◆ **What needs to be done**: Although the data below holds other lines too, output only those from the line with "instance (label : String) (out" up to and including the line with "lemma pvFoldA_eq (l", exactly as they appear.
*** Records for this task Section Begins ***
-- pv_equiv track=rewrite | github.com/deanearlwright/AdventOfCode | 2018/02_InventoryManagementSystem/ims.py | twos_and_threes
-- ===== SOURCE A (Python) =====
-- from collections import Counter
--
-- def twos_and_threes(label):
--     "Return the number of characters that appear twice and three times"
--
--     # 1. Get the unique letters and their counts
--     counts = Counter(label)
--
--     # 2. Start with no twos or threes
--     twos = 0
--     threes = 0
--
--     # 3. Loop through all of the letters and counts
--     for letter in counts:
--         count = counts[letter]
--
--         # 4. Keep track of the number of twos and threes
--         if count == 2:
--             twos += 1
--         elif count == 3:
--             threes += 1
--
--     # 5. Return the number of twos and threes
--     return [twos, threes]
-- ===== SOURCE B (Python) =====
-- def twos_and_threes(label):
--     "Return the number of characters that appear twice and three times"
--     s = sorted(label)
--     twos = 0
--     threes = 0
--     i = 0
--     n = len(s)
--     while i < n:
--         j = i + 1
--         while j < n and s[j] == s[i]:
--             j += 1
--         if j - i == 2:
--             twos += 1
--         elif j - i == 3:
--             threes += 1
--         i = j
--     return [twos, threes]
-- ===== Notes on version B (the rewrite author's own statement) =====
-- stated objective: alternative
-- what changed: Replaces A's frequency table (Counter, then a pass over its keys) with sort-then-scan: sort the characters and walk the sorted list once, measuring each run of equal characters and counting runs of length 2 and 3.
import Mathlib
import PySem

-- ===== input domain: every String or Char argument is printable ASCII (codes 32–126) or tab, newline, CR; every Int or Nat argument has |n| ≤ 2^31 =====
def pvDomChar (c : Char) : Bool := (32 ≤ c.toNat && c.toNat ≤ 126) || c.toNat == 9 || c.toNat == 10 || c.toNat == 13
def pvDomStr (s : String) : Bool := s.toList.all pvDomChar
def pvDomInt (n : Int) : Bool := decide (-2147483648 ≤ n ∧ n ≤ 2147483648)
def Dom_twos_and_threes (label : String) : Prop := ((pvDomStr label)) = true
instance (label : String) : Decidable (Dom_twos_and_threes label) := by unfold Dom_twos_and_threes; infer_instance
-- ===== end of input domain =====

-- B replaces A's Counter frequency table with sort-then-scan over runs of equal characters (objective: alternative).

-- ===== PORT A =====
def twos_and_threes (label : String) : List Int :=
  -- counts = Counter(label)
  let counts : PySem.Dict Char Int := PySem.Dict.counter label.toList
  -- twos = 0; threes = 0; loop over the keys of counts
  let tt : Int × Int := counts.keys.foldl (fun (tt : Int × Int) letter =>
    let count := counts.getD letter 0
    if count = 2 then (tt.1 + 1, tt.2)
    else if count = 3 then (tt.1, tt.2 + 1)
    else tt) (0, 0)
  [tt.1, tt.2]

-- ===== PORT B =====
-- Python B's outer while walks the sorted list run by run; the inner while that advances j past
-- the run of characters equal to s[i] is ported as takeWhile/dropWhile on the remaining suffix
-- (exact: j - i = 1 + length of the equal prefix of the rest, and i = j moves to the suffix after it).
def pvRunScan : List Char → Int → Int → Int × Int
  | [], t, th => (t, th)
  | c :: rest, t, th =>
    let run : Int := 1 + ((rest.takeWhile (fun x => x == c)).length : Int)
    let tail := rest.dropWhile (fun x => x == c)
    if run = 2 then pvRunScan tail (t + 1) th
    else if run = 3 then pvRunScan tail t (th + 1)
    else pvRunScan tail t th
termination_by s _ _ => s.length
decreasing_by all_goals
  exact Nat.lt_succ_of_le (List.length_dropWhile_le _ rest)

def twos_and_threes_alt (label : String) : List Int :=
  let s := PySem.List.sorted label.toList (fun x => x) false
  let tt := pvRunScan s 0 0
  [tt.1, tt.2]

-- ===== PRECONDITION & SPEC =====
def Spec_twos_and_threes (label : String) (out : List Int) : Prop := out = twos_and_threes_alt label
instance (label : String) (out : List Int) : Decidable (Spec_twos_and_threes label out) := by unfold Spec_twos_and_threes; infer_instance

-- ===== CLAIM (what is proved, stated in full; the proofs are below) =====
def Claim_equal_twos_and_threes : Prop := ∀ (label : String), Dom_twos_and_threes label → Spec_twos_and_threes label (twos_and_threes label)

-- ===== LEMMAS AND PROOFS =====

-- A's fold over any key list counts how many keys have count 2 resp. 3.
lemma pvFoldA_eq (l : List Char) : ∀ (ks : List Char) (t th : Int),
    ks.foldl (fun (tt : Int × Int) c =>
      if ((l.count c : Int)) = 2 then (tt.1 + 1, tt.2)
      else if ((l.count c : Int)) = 3 then (tt.1, tt.2 + 1)
      else tt) (t, th)
    = (t + (ks.countP (fun c => decide ((l.count c : Int) = 2)) : Int),
       th + (ks.countP (fun c => decide ((l.count c : Int) = 3)) : Int)) := by
  intro ks
  induction ks with
  | nil => intro t th; simp
  | cons c ks ih =>
    intro t th
    simp only [List.foldl_cons, List.countP_cons]
    by_cases h2 : ((l.count c : Int)) = 2
    · have h3 : ¬ ((l.count c : Int)) = 3 := by omega
      simp [h2, ih]; ring
    · by_cases h3 : ((l.count c : Int)) = 3
      · simp [h3, ih]; ring
      · simp [h2, h3, ih]

-- run scan on a sorted list counts the distinct characters with count 2 resp. 3
lemma pvRunScan_aux (n : Nat) : ∀ (s : List Char), s.length ≤ n → s.Pairwise (· ≤ ·) → ∀ (t th : Int),
    pvRunScan s t th
    = (t + (s.dedup.countP (fun c => decide ((s.count c : Int) = 2)) : Int),
       th + (s.dedup.countP (fun c => decide ((s.count c : Int) = 3)) : Int)) := by
  induction n with
  | zero =>
    intro s hs _ t th
    have : s = [] := List.eq_nil_of_length_eq_zero (Nat.le_zero.mp hs)
    subst this; simp [pvRunScan]
  | succ n ih =>
    intro s hs hp t th
    match s with
    | [] => simp [pvRunScan]
    | c :: rest =>
      set tk := rest.takeWhile (fun x => x == c) with htk
      set dp := rest.dropWhile (fun x => x == c) with hdp
      have hsplit : tk ++ dp = rest := List.takeWhile_append_dropWhile
      have htkc : ∀ x ∈ tk, x = c := by
        intro x hx
        rw [htk] at hx
        have : (fun x => x == c) x = true := List.mem_takeWhile_imp (p := fun x => x == c) hx
        simpa using this
      have hcrest : ∀ x ∈ rest, c ≤ x := (List.pairwise_cons.mp hp).1
      have hprest : rest.Pairwise (· ≤ ·) := (List.pairwise_cons.mp hp).2
      have hpdp : dp.Pairwise (· ≤ ·) := hprest.sublist (List.dropWhile_sublist _)
      -- c not in dp
      have hcdp : c ∉ dp := by
        intro hc
        obtain ⟨d, dp', hdp2⟩ : ∃ d dp', dp = d :: dp' :=
          List.exists_cons_of_ne_nil (List.ne_nil_of_mem hc)
        have hd : d ≠ c := by
          have h := List.head?_dropWhile_not (fun x => x == c) rest
          rw [← hdp, hdp2] at h; simpa using h
        have hdrest : d ∈ rest := by
          rw [← hsplit, hdp2]; simp
        have hcd : c ≤ d := hcrest d hdrest
        rw [hdp2] at hc
        rcases List.mem_cons.mp hc with h | h
        · exact hd h.symm
        · have hdc' : d ≤ c := by
            rw [hdp2] at hpdp
            exact (List.pairwise_cons.mp hpdp).1 c h
          exact hd (le_antisymm hdc' hcd)
      -- count facts
      have htklen : tk.count c = tk.length := by
        rw [List.count_eq_length]; intro x hx; rw [htkc x hx]
      have hccount : (c :: rest).count c = tk.length + 1 := by
        rw [← hsplit]
        simp [List.count_append, htklen,
          List.count_eq_zero_of_not_mem hcdp]
      have hne_count : ∀ x, x ≠ c → (c :: rest).count x = dp.count x := by
        intro x hx
        rw [← hsplit]
        have : tk.count x = 0 := List.count_eq_zero_of_not_mem (fun hm => hx (htkc x hm))
        simp [List.count_cons, List.count_append, this]
        exact fun h => hx h.symm
      -- dedup perm
      have hmemtk : ∀ x, x ∈ tk → x ∈ dp ∨ x = c := fun x hx => Or.inr (htkc x hx)
      have hnd2 : (c :: dp.dedup).Nodup := by
        rw [List.nodup_cons]
        exact ⟨fun hm => hcdp (List.mem_dedup.mp hm), List.nodup_dedup _⟩
      have hdedup : (c :: rest).dedup.Perm (c :: dp.dedup) := by
        refine (List.perm_ext_iff_of_nodup (List.nodup_dedup _) hnd2).mpr ?_
        intro a
        rw [List.mem_dedup, List.mem_cons, List.mem_cons, List.mem_dedup, ← hsplit,
          List.mem_append]
        constructor
        · rintro (h | h | h)
          · exact Or.inl h
          · exact Or.inl (htkc a h)
          · exact Or.inr h
        · rintro (h | h)
          · exact Or.inl h
          · exact Or.inr (Or.inr h)
      -- countP decomposition
      have hcsplit : ∀ (k : Int),
          ((c :: rest).dedup.countP (fun x => decide (((c :: rest).count x : Int) = k)) : Nat)
          = (if ((c :: rest).count c : Int) = k then 1 else 0)
            + dp.dedup.countP (fun x => decide ((dp.count x : Int) = k)) := by
        intro k
        rw [hdedup.countP_eq, List.countP_cons]
        have : dp.dedup.countP (fun x => decide (((c :: rest).count x : Int) = k))
             = dp.dedup.countP (fun x => decide ((dp.count x : Int) = k)) := by
          apply List.countP_congr
          intro x hx
          have hxdp : x ∈ dp := List.mem_dedup.mp hx
          have hxc : x ≠ c := fun h => hcdp (h ▸ hxdp)
          rw [hne_count x hxc]
        rw [this]
        simp only [decide_eq_true_eq, List.count_cons_self, Nat.cast_add, Nat.cast_one]
        exact Nat.add_comm _ _
      -- unfold one step of pvRunScan
      have hdplen : dp.length ≤ n := by
        have h1 : dp.length ≤ rest.length := List.length_dropWhile_le _ _
        simp at hs; omega
      have hrun : (1 + (tk.length : Int)) = ((c :: rest).count c : Int) := by
        rw [hccount]; push_cast; ring
      rw [pvRunScan]
      simp only [← htk, ← hdp]
      rw [show (1 + (tk.length : Int)) = ((c :: rest).count c : Int) from hrun]
      by_cases h2 : ((c :: rest).count c : Int) = 2
      · have h3 : ¬ ((c :: rest).count c : Int) = 3 := by omega
        rw [if_pos h2, ih dp hdplen hpdp, hcsplit 2, hcsplit 3, if_pos h2, if_neg h3]
        simp only [Prod.mk.injEq]
        constructor <;> (push_cast; omega)
      · by_cases h3 : ((c :: rest).count c : Int) = 3
        · rw [if_neg h2, if_pos h3, ih dp hdplen hpdp, hcsplit 2, hcsplit 3, if_neg h2, if_pos h3]
          simp only [Prod.mk.injEq]
          constructor <;> (push_cast; omega)
        · rw [if_neg h2, if_neg h3, ih dp hdplen hpdp, hcsplit 2, hcsplit 3, if_neg h2, if_neg h3]
          simp only [Prod.mk.injEq]
          constructor <;> (push_cast; omega)

-- ===== VERDICT (by name: the statement is the Claim_ definition above) =====
theorem twos_and_threes_spec : Claim_equal_twos_and_threes := by
  intro label _
  unfold Spec_twos_and_threes twos_and_threes twos_and_threes_alt
  have hperm : (PySem.List.sorted label.toList (fun x => x) false).Perm label.toList :=
    PySem.List.sorted_perm _ _ _
  have hpair : (PySem.List.sorted label.toList (fun x => x) false).Pairwise (· ≤ ·) := by
    have := PySem.List.sorted_pairwise (xs := label.toList) (key := fun x => x)
    simpa using this
  have hB := pvRunScan_aux (PySem.List.sorted label.toList (fun x => x) false).length
    (PySem.List.sorted label.toList (fun x => x) false) le_rfl hpair 0 0
  have hA := pvFoldA_eq label.toList (PySem.Set.ofList label.toList) 0 0
  have hdperm : (PySem.List.sorted label.toList (fun x => x) false).dedup.Perm
      (PySem.Set.ofList label.toList) := by
    refine (List.perm_ext_iff_of_nodup (List.nodup_dedup _) (PySem.Set.nodup_ofList _)).mpr ?_
    intro a
    rw [List.mem_dedup, PySem.Set.mem_ofList, hperm.mem_iff]
  have hcp : ∀ (k : Int),
      (PySem.List.sorted label.toList (fun x => x) false).dedup.countP
        (fun c => decide (((PySem.List.sorted label.toList (fun x => x) false).count c : Int) = k))
      = (PySem.Set.ofList label.toList).countP
        (fun c => decide ((label.toList.count c : Int) = k)) := by
    intro k
    rw [List.countP_congr (fun x _ => by rw [hperm.count_eq]), hdperm.countP_eq]
  simp only [PySem.Dict.keys_counter, PySem.Dict.getD_counter]
  rw [hA, hB, hcp 2, hcp 3]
*** Records for this task Section Ends ***
◆ **Response**:
instance (label : String) (out : List Int) : Decidable (Spec_twos_and_threes label out) := by unfold Spec_twos_and_threes; infer_instance

-- ===== CLAIM (what is proved, stated in full; the proofs are below) =====
def Claim_equal_twos_and_threes : Prop := ∀ (label : String), Dom_twos_and_threes label → Spec_twos_and_threes label (twos_and_threes label)

-- ===== LEMMAS AND PROOFS =====

-- A's fold over any key list counts how many keys have count 2 resp. 3.
lemma pvFoldA_eq (l : List Char) : ∀ (ks : List Char) (t th : Int),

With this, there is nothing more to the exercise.